Studio album by Mireille Mathieu
- Released: 1968
- Genre: Chanson
- Length: 32:12
- Language: French
- Label: Barclay

Mireille Mathieu chronology
| En direct de l'Olympia (1966) | Made in France (1968) | Le merveilleux petit monde de Mireille Mathieu chante Noël (1968) |

Singles from Made in France
- "La Dernière Valse";

= Made in France (album) =

Made in France (also issued as Mireille Mathieu or Magnifique!) is a studio album by French singer Mireille Mathieu, released in 1967 by Barclay Records. It was the second Mathieu's album released in the United States, by Atlantic Records.

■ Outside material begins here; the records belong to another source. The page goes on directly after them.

theorem popLoop_spec (p : List Int) (k : Nat) (hk : k < p.length) :
    ∀ (s : List Nat) (ans : List Int), StackInv p k s → AnsInv p k s ans →
    ∃ s' ans',
      popLoop p (k : Int) (s.map (fun x : Nat => (x : Int))) ans = (s'.map (fun x : Nat => (x : Int)), ans') ∧
      StackInv p (k + 1) (k :: s') ∧ AnsInv p (k + 1) (k :: s') ans' := by
  intro s
  induction s with
  | nil =>
      intro ans hS hA
      refine ⟨[], ans, rfl, ⟨by simp, by simp, ?_⟩, hA.1, ?_⟩
      · intro x hx j' h1 h2
        simp only [List.mem_singleton] at hx
        subst hx
        omega
      · intro i' hi' hmem'
        have hne : i' ≠ k := by intro h; exact hmem' (by simp [h])
        exact hA.2 i' (by omega) (List.not_mem_nil)
  | cons i rest ih =>
      intro ans hS hA
      obtain ⟨hmem, hpw, hnd⟩ := hS
      rw [List.pairwise_cons] at hpw
      obtain ⟨hfirst, hpwrest⟩ := hpw
      by_cases hbr : PySem.List.pyGetD p (i : Int) 0 > PySem.List.pyGetD p (k : Int) 0
      · -- pop i: it drops exactly at k
        have hstep : popLoop p (k : Int) ((i :: rest).map (fun x : Nat => (x : Int))) ans
            = popLoop p (k : Int) (rest.map (fun x : Nat => (x : Int)))
                (PySem.List.pySetD ans (i : Int) ((k : Int) - (i : Int))) := by
          simp only [List.map_cons, popLoop, if_pos hbr]
        have hikk : i < k := hmem i (by simp)
        have hjvi : jv p i = (k : Int) :=
          jv_of_drop p i k hikk hk (fun j' h1 h2 => hnd i (by simp) j' h1 h2) hbr
        have hA2 : AnsInv p k rest (PySem.List.pySetD ans (i : Int) ((k : Int) - (i : Int))) := by
          refine ⟨by rw [PySem.List.pySetD_natCast]; simpa using hA.1, ?_⟩
          intro i' hi' hmem'
          rw [PySem.List.pySetD_natCast]
          by_cases hii : i' = i
          · subst hii
            rw [getD_set_self _ _ _ (by rw [hA.1]; omega), hjvi]
          · rw [getD_set_ne _ _ _ _ (Ne.symm hii)]
            exact hA.2 i' hi' (by simp [hmem', hii])
        have hS2 : StackInv p k rest :=
          ⟨fun x hx => hmem x (by simp [hx]), hpwrest,
           fun x hx => hnd x (by simp [hx])⟩
        obtain ⟨s', ans', heq, hS', hA'⟩ := ih _ hS2 hA2
        exact ⟨s', ans', by rw [hstep, heq], hS', hA'⟩
      · -- stop: stack survives
        have hstep : popLoop p (k : Int) ((i :: rest).map (fun x : Nat => (x : Int))) ans
            = ((i :: rest).map (fun x : Nat => (x : Int)), ans) := by
          simp only [List.map_cons, popLoop, if_neg hbr]
        have hle : PySem.List.pyGetD p (i : Int) 0 ≤ PySem.List.pyGetD p (k : Int) 0 := not_lt.mp hbr
        have hleall : ∀ x ∈ i :: rest, x < k ∧
            PySem.List.pyGetD p (x : Int) 0 ≤ PySem.List.pyGetD p (k : Int) 0 := by
          intro x hx
          rcases List.mem_cons.mp hx with h | h
          · subst h; exact ⟨hmem x (by simp), hle⟩
          · exact ⟨hmem x (by simp [h]), le_trans (hfirst x h).2 hle⟩
        refine ⟨i :: rest, ans, hstep, ⟨?_, ?_, ?_⟩, hA.1, ?_⟩
        · intro x hx
          rcases List.mem_cons.mp hx with h | h
          · omega
          · exact lt_trans ((hleall x (by simp [h])).1) (by omega)
        · rw [List.pairwise_cons]
          exact ⟨hleall, List.pairwise_cons.mpr ⟨hfirst, hpwrest⟩⟩
        · intro x hx j' h1 h2
          rcases List.mem_cons.mp hx with h | h
          · subst h; omega
          · by_cases hj : j' < (k : Int)
            · exact hnd x h j' h1 hj
            · have hjk : j' = (k : Int) := by omega
              rw [hjk]
              exact (hleall x h).2
        · intro i' hi' hmem'
          have h1 : i' ≠ k := by intro h; exact hmem' (by simp [h])
          have h2 : i' ∉ i :: rest := by intro h; exact hmem' (by simp [h])
          exact hA.2 i' (by omega) h2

The single "La Dernière Valse" became a European hit, reaching leading positions in Belgium, Switzerland, and France proper, where it was number one for three weeks in a row. With this single, Mathieu also entered the UK chart for the first time, at number 26.

==Critical reception==
American music magazine Billboards reviewer wrote that this record's appeal should reach far beyond the French speaking market. In a review of Cash Box said that "the artist waves a powerful spell with her dramatic, dynamic delivery." The reviewer of Record World magazine stated: "The acknowledged successor to Piaf's sparrow, Mathieu is a soaring dove. She's superb."

==Track listing==

Side A
| No. | Title | Writer(s) | Length |
|---|---|---|---|
| 1. | "La Dernière Valse" | Hubert Ithier; Les Reed; | 3:06 |
| 2. | "La Vieille Barque" | André Pascal; Christian Sarrel; | 2:40 |
| 3. | "Quand fera-t-il jour camarade" | Gaston Bonheur; Paul Mauriat; | 2:39 |
| 4. | "En écoutant mon cœur chanter" | Jean Marie Blanvillain | 3:06 |
| 5. | "Ponts de Paris" | Jean Peigné; Georges Garvarentz; | 2:26 |
| 6. | "Un monde avec toi" | Charles Aznavour; Bert Kaempfert; | 2:34 |
| Total length: |  |  | 16:31 |

Side B
| No. | Title | Writer(s) | Length |
|---|---|---|---|
| 1. | "Les Yeux de l'amour" | Gérard Sire; Burt Bacharach; | 2:53 |
| 2. | "La Chanson de notre amour" | Jean Dellème; Valto Laitinen; Pascal Sevran; | 2:06 |
| 3. | "Chant olympique" | Francis Lai; Pierre Barouh; | 2:50 |
| 4. | "Seuls au monde" | Mauriat; André Pascal; | 2:39 |
| 5. | "Quelqu'un pour toi" | Christian Chevallier; Frank Thomas; Jean-Michel Rivat; | 2:35 |
| 6. | "L'Amour" | Raymond Mamoudy; Armand Gomez; | 2:38 |
| Total length: |  |  | 15:41 |

==Personnel==
- Mireille Mathieu – vocals
- Gérard Côte – art direction
- Paul Mauriat – conductor
  - Le Grand Orchestre Paul Mauriat – orchestra
- Gerhard Lehner – sound engineering
- Hugues Vassal – photography

Credits are adapted from the album's liner notes.